## Task details
Each record beneath this sentence is to be transcribed exactly as it reads.

--------------------------------------------------

-- pv_equiv track=rewrite | github.com/marcoscfreitas/furg-1ano | algoritmos e estruturas de dados 1/prova2bim_aed1_beecrowd/prova1.py | escolherLinguagem
-- ===== SOURCE A (Python) =====
-- def escolherLinguagem (linguagens) :
--     linguagem = linguagens[0]
--     cont2 = 1
--     while cont2 < len(linguagens) :
--         if linguagens[cont2] != linguagem :
--             linguagem = 'ingles'
--             return linguagem
--         cont2+=1
--     return linguagem
-- ===== SOURCE B (Python) =====
-- def escolherLinguagem(linguagens):
--     primeira = linguagens[0]
--     return primeira if len(set(linguagens)) == 1 else 'ingles'
-- ===== Notes on version B (the rewrite author's own statement) =====
-- stated objective: idiomatic
-- what changed: Replaces the index-based while loop that scans for the first mismatch by building the set of distinct values once and testing whether it has exactly one element.
import Mathlib
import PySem

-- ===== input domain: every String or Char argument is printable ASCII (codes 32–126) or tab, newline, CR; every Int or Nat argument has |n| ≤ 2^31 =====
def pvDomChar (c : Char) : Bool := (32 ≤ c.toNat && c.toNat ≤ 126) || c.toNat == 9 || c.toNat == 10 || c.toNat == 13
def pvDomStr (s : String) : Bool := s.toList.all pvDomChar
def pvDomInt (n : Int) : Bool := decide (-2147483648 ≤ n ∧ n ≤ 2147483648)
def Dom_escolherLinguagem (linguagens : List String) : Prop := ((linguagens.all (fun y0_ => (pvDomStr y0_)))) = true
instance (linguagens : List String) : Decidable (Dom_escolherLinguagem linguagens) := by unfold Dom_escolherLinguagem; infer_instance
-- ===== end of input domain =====

-- B replaces A's index-scanning while loop by one set-cardinality test (objective: idiomatic).

-- ===== PORT A =====
-- the 'while cont2 < len(linguagens)' loop, state = (linguagem, cont2); the early
-- 'return "ingles"' is the first branch
def escolherLinguagemLoop (linguagens : List String) (linguagem : String) (cont2 : Nat) : String :=
  if h : cont2 < linguagens.length then
    if linguagens[cont2] ≠ linguagem then "ingles"
    else escolherLinguagemLoop linguagens linguagem (cont2 + 1)
  else linguagem
termination_by linguagens.length - cont2

-- 'linguagens[0]' raises IndexError on []; Pre_ excludes that input, the getD default is never read
def escolherLinguagem (linguagens : List String) : String :=
  let linguagem := (PySem.List.pyGet? linguagens 0).getD ""
  escolherLinguagemLoop linguagens linguagem 1

-- ===== PORT B =====
-- 'linguagens[0]' raises IndexError on []; Pre_ excludes that input
def escolherLinguagem_alt (linguagens : List String) : String :=
  let primeira := (PySem.List.pyGet? linguagens 0).getD ""
  if PySem.Set.len (PySem.Set.ofList linguagens) == 1 then primeira else "ingles"

-- ===== PRECONDITION & SPEC =====
-- Pre_ excludes exactly the empty list, on which A (linguagens[0]) raises IndexError.
def Pre_escolherLinguagem (linguagens : List String) : Prop := linguagens ≠ []
instance (linguagens : List String) : Decidable (Pre_escolherLinguagem linguagens) := by unfold Pre_escolherLinguagem; infer_instance
def pvWitness_escolherLinguagem : List String := ["python", "python"]

def Spec_escolherLinguagem (linguagens : List String) (out : String) : Prop := out = escolherLinguagem_alt linguagens
instance (linguagens : List String) (out : String) : Decidable (Spec_escolherLinguagem linguagens out) := by unfold Spec_escolherLinguagem; infer_instance

-- ===== CLAIM (what is proved, stated in full; the proofs are below) =====
def Claim_equal_escolherLinguagem : Prop := ∀ (linguagens : List String), Dom_escolherLinguagem linguagens → Pre_escolherLinguagem linguagens → Spec_escolherLinguagem linguagens (escolherLinguagem linguagens)

-- ===== LEMMAS AND PROOFS =====

-- A's loop decides whether everything from index cont2 on equals linguagem
theorem escolherLinguagemLoop_eq (linguagens : List String) (x : String) (c : Nat) :
    escolherLinguagemLoop linguagens x c =
      if (linguagens.drop c).all (· == x) then x else "ingles" := by
  rw [escolherLinguagemLoop]
  by_cases h : c < linguagens.length
  · rw [List.drop_eq_getElem_cons h]
    by_cases hx : linguagens[c] = x
    · simp [h, hx, escolherLinguagemLoop_eq linguagens x (c + 1)]
    · have hfalse : ¬ (linguagens.drop c).all (· == x) = true := by
        simp only [List.all_eq_true, beq_iff_eq]
        intro hc
        exact hx (hc _ (by rw [List.drop_eq_getElem_cons h]; exact List.mem_cons_self ..))
      simp [h, hx, hfalse]
  · have : linguagens.drop c = [] := List.drop_eq_nil_of_le (by omega)
    simp [h, this]
termination_by linguagens.length - c

-- B's set has one element iff every element equals the head
theorem setLen_one_iff (x : String) (xs : List String) :
    (PySem.Set.ofList (x :: xs)).length = 1 ↔ ∀ y ∈ xs, y = x := by
  constructor
  · intro h1 y hy
    obtain ⟨z, hz⟩ : ∃ z, PySem.Set.ofList (x :: xs) = [z] := by
      cases hs : PySem.Set.ofList (x :: xs) with
      | nil => simp [hs] at h1
      | cons a t =>
        cases t with
        | nil => exact ⟨a, rfl⟩
        | cons b u => simp [hs] at h1
    have hx : x ∈ PySem.Set.ofList (x :: xs) := by
      rw [PySem.Set.mem_ofList]; simp
    have hy' : y ∈ PySem.Set.ofList (x :: xs) := by
      rw [PySem.Set.mem_ofList]; simp [hy]
    rw [hz] at hx hy'
    simp at hx hy'
    exact hy'.trans hx.symm
  · intro hall
    have hsub : PySem.Set.ofList (x :: xs) ⊆ [x] := by
      intro y hy
      rw [PySem.Set.mem_ofList] at hy
      rcases List.mem_cons.1 hy with h | h
      · simp [h]
      · simp [hall y h]
    have hx : x ∈ PySem.Set.ofList (x :: xs) := by
      rw [PySem.Set.mem_ofList]; simp
    have hnd := PySem.Set.nodup_ofList (x :: xs)
    cases hs : PySem.Set.ofList (x :: xs) with
    | nil => rw [hs] at hx; simp at hx
    | cons a t =>
      rw [hs] at hsub hnd
      have ha : a = x := by have := hsub (List.mem_cons_self ..); simpa using this
      cases t with
      | nil => rfl
      | cons b u =>
        have hb : b = x := by
          have := hsub (by simp : b ∈ a :: b :: u); simpa using this
        subst ha hb
        simp at hnd

-- ===== VERDICT (by name: the statement is the Claim_ definition above) =====
theorem escolherLinguagem_spec : Claim_equal_escolherLinguagem := by
  intro linguagens _ hpre
  cases linguagens with
  | nil => exact absurd rfl hpre
  | cons x xs =>
    unfold Spec_escolherLinguagem escolherLinguagem escolherLinguagem_alt
    rw [escolherLinguagemLoop_eq]
    simp only [PySem.List.pyGet?, PySem.List.pyIdx?]
    by_cases hall : ∀ y ∈ xs, y = x
    · have h1 : (PySem.Set.ofList (x :: xs)).length = 1 := (setLen_one_iff x xs).2 hall
      simp [h1]
      intro y hy hne
      exact absurd (hall y hy) hne
    · have h1 : (PySem.Set.ofList (x :: xs)).length ≠ 1 :=
        fun h => hall ((setLen_one_iff x xs).1 h)
      simp [h1, hall]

--------------------------------------------------

## Result of the exercise
-- pv_equiv track=rewrite | github.com/marcoscfreitas/furg-1ano | algoritmos e estruturas de dados 1/prova2bim_aed1_beecrowd/prova1.py | escolherLinguagem
-- ===== SOURCE A (Python) =====
-- def escolherLinguagem (linguagens) :
--     linguagem = linguagens[0]
--     cont2 = 1
--     while cont2 < len(linguagens) :
--         if linguagens[cont2] != linguagem :
--             linguagem = 'ingles'
--             return linguagem
--         cont2+=1
--     return linguagem
-- ===== SOURCE B (Python) =====
-- def escolherLinguagem(linguagens):
--     primeira = linguagens[0]
--     return primeira if len(set(linguagens)) == 1 else 'ingles'
-- ===== Notes on version B (the rewrite author's own statement) =====
-- stated objective: idiomatic
-- what changed: Replaces the index-based while loop that scans for the first mismatch by building the set of distinct values once and testing whether it has exactly one element.
import Mathlib
import PySem

-- ===== input domain: every String or Char argument is printable ASCII (codes 32–126) or tab, newline, CR; every Int or Nat argument has |n| ≤ 2^31 =====
def pvDomChar (c : Char) : Bool := (32 ≤ c.toNat && c.toNat ≤ 126) || c.toNat == 9 || c.toNat == 10 || c.toNat == 13
def pvDomStr (s : String) : Bool := s.toList.all pvDomChar
def pvDomInt (n : Int) : Bool := decide (-2147483648 ≤ n ∧ n ≤ 2147483648)
def Dom_escolherLinguagem (linguagens : List String) : Prop := ((linguagens.all (fun y0_ => (pvDomStr y0_)))) = true
instance (linguagens : List String) : Decidable (Dom_escolherLinguagem linguagens) := by unfold Dom_escolherLinguagem; infer_instance
-- ===== end of input domain =====

-- B replaces A's index-scanning while loop by one set-cardinality test (objective: idiomatic).

-- ===== PORT A =====
-- the 'while cont2 < len(linguagens)' loop, state = (linguagem, cont2); the early
-- 'return "ingles"' is the first branch
def escolherLinguagemLoop (linguagens : List String) (linguagem : String) (cont2 : Nat) : String :=
  if h : cont2 < linguagens.length then
    if linguagens[cont2] ≠ linguagem then "ingles"
    else escolherLinguagemLoop linguagens linguagem (cont2 + 1)
  else linguagem
termination_by linguagens.length - cont2

-- 'linguagens[0]' raises IndexError on []; Pre_ excludes that input, the getD default is never read
def escolherLinguagem (linguagens : List String) : String :=
  let linguagem := (PySem.List.pyGet? linguagens 0).getD ""
  escolherLinguagemLoop linguagens linguagem 1

-- ===== PORT B =====
-- 'linguagens[0]' raises IndexError on []; Pre_ excludes that input
def escolherLinguagem_alt (linguagens : List String) : String :=
  let primeira := (PySem.List.pyGet? linguagens 0).getD ""
  if PySem.Set.len (PySem.Set.ofList linguagens) == 1 then primeira else "ingles"

-- ===== PRECONDITION & SPEC =====
-- Pre_ excludes exactly the empty list, on which A (linguagens[0]) raises IndexError.
def Pre_escolherLinguagem (linguagens : List String) : Prop := linguagens ≠ []
instance (linguagens : List String) : Decidable (Pre_escolherLinguagem linguagens) := by unfold Pre_escolherLinguagem; infer_instance
def pvWitness_escolherLinguagem : List String := ["python", "python"]

def Spec_escolherLinguagem (linguagens : List String) (out : String) : Prop := out = escolherLinguagem_alt linguagens
instance (linguagens : List String) (out : String) : Decidable (Spec_escolherLinguagem linguagens out) := by unfold Spec_escolherLinguagem; infer_instance

-- ===== CLAIM (what is proved, stated in full; the proofs are below) =====
def Claim_equal_escolherLinguagem : Prop := ∀ (linguagens : List String), Dom_escolherLinguagem linguagens → Pre_escolherLinguagem linguagens → Spec_escolherLinguagem linguagens (escolherLinguagem linguagens)

-- ===== LEMMAS AND PROOFS =====

-- A's loop decides whether everything from index cont2 on equals linguagem
theorem escolherLinguagemLoop_eq (linguagens : List String) (x : String) (c : Nat) :
    escolherLinguagemLoop linguagens x c =
      if (linguagens.drop c).all (· == x) then x else "ingles" := by
  rw [escolherLinguagemLoop]
  by_cases h : c < linguagens.length
  · rw [List.drop_eq_getElem_cons h]
    by_cases hx : linguagens[c] = x
    · simp [h, hx, escolherLinguagemLoop_eq linguagens x (c + 1)]
    · have hfalse : ¬ (linguagens.drop c).all (· == x) = true := by
        simp only [List.all_eq_true, beq_iff_eq]
        intro hc
        exact hx (hc _ (by rw [List.drop_eq_getElem_cons h]; exact List.mem_cons_self ..))
      simp [h, hx, hfalse]
  · have : linguagens.drop c = [] := List.drop_eq_nil_of_le (by omega)
    simp [h, this]
termination_by linguagens.length - c

-- B's set has one element iff every element equals the head
theorem setLen_one_iff (x : String) (xs : List String) :
    (PySem.Set.ofList (x :: xs)).length = 1 ↔ ∀ y ∈ xs, y = x := by
  constructor
  · intro h1 y hy
    obtain ⟨z, hz⟩ : ∃ z, PySem.Set.ofList (x :: xs) = [z] := by
      cases hs : PySem.Set.ofList (x :: xs) with
      | nil => simp [hs] at h1
      | cons a t =>
        cases t with
        | nil => exact ⟨a, rfl⟩
        | cons b u => simp [hs] at h1
    have hx : x ∈ PySem.Set.ofList (x :: xs) := by
      rw [PySem.Set.mem_ofList]; simp
    have hy' : y ∈ PySem.Set.ofList (x :: xs) := by
      rw [PySem.Set.mem_ofList]; simp [hy]
    rw [hz] at hx hy'
    simp at hx hy'
    exact hy'.trans hx.symm
  · intro hall
    have hsub : PySem.Set.ofList (x :: xs) ⊆ [x] := by
      intro y hy
      rw [PySem.Set.mem_ofList] at hy
      rcases List.mem_cons.1 hy with h | h
      · simp [h]
      · simp [hall y h]
    have hx : x ∈ PySem.Set.ofList (x :: xs) := by
      rw [PySem.Set.mem_ofList]; simp
    have hnd := PySem.Set.nodup_ofList (x :: xs)
    cases hs : PySem.Set.ofList (x :: xs) with
    | nil => rw [hs] at hx; simp at hx
    | cons a t =>
      rw [hs] at hsub hnd
      have ha : a = x := by have := hsub (List.mem_cons_self ..); simpa using this
      cases t with
      | nil => rfl
      | cons b u =>
        have hb : b = x := by
          have := hsub (by simp : b ∈ a :: b :: u); simpa using this
        subst ha hb
        simp at hnd

-- ===== VERDICT (by name: the statement is the Claim_ definition above) =====
theorem escolherLinguagem_spec : Claim_equal_escolherLinguagem := by
  intro linguagens _ hpre
  cases linguagens with
  | nil => exact absurd rfl hpre
  | cons x xs =>
    unfold Spec_escolherLinguagem escolherLinguagem escolherLinguagem_alt
    rw [escolherLinguagemLoop_eq]
    simp only [PySem.List.pyGet?, PySem.List.pyIdx?]
    by_cases hall : ∀ y ∈ xs, y = x
    · have h1 : (PySem.Set.ofList (x :: xs)).length = 1 := (setLen_one_iff x xs).2 hall
      simp [h1]
      intro y hy hne
      exact absurd (hall y hy) hne
    · have h1 : (PySem.Set.ofList (x :: xs)).length ≠ 1 :=
        fun h => hall ((setLen_one_iff x xs).1 h)
      simp [h1, hall]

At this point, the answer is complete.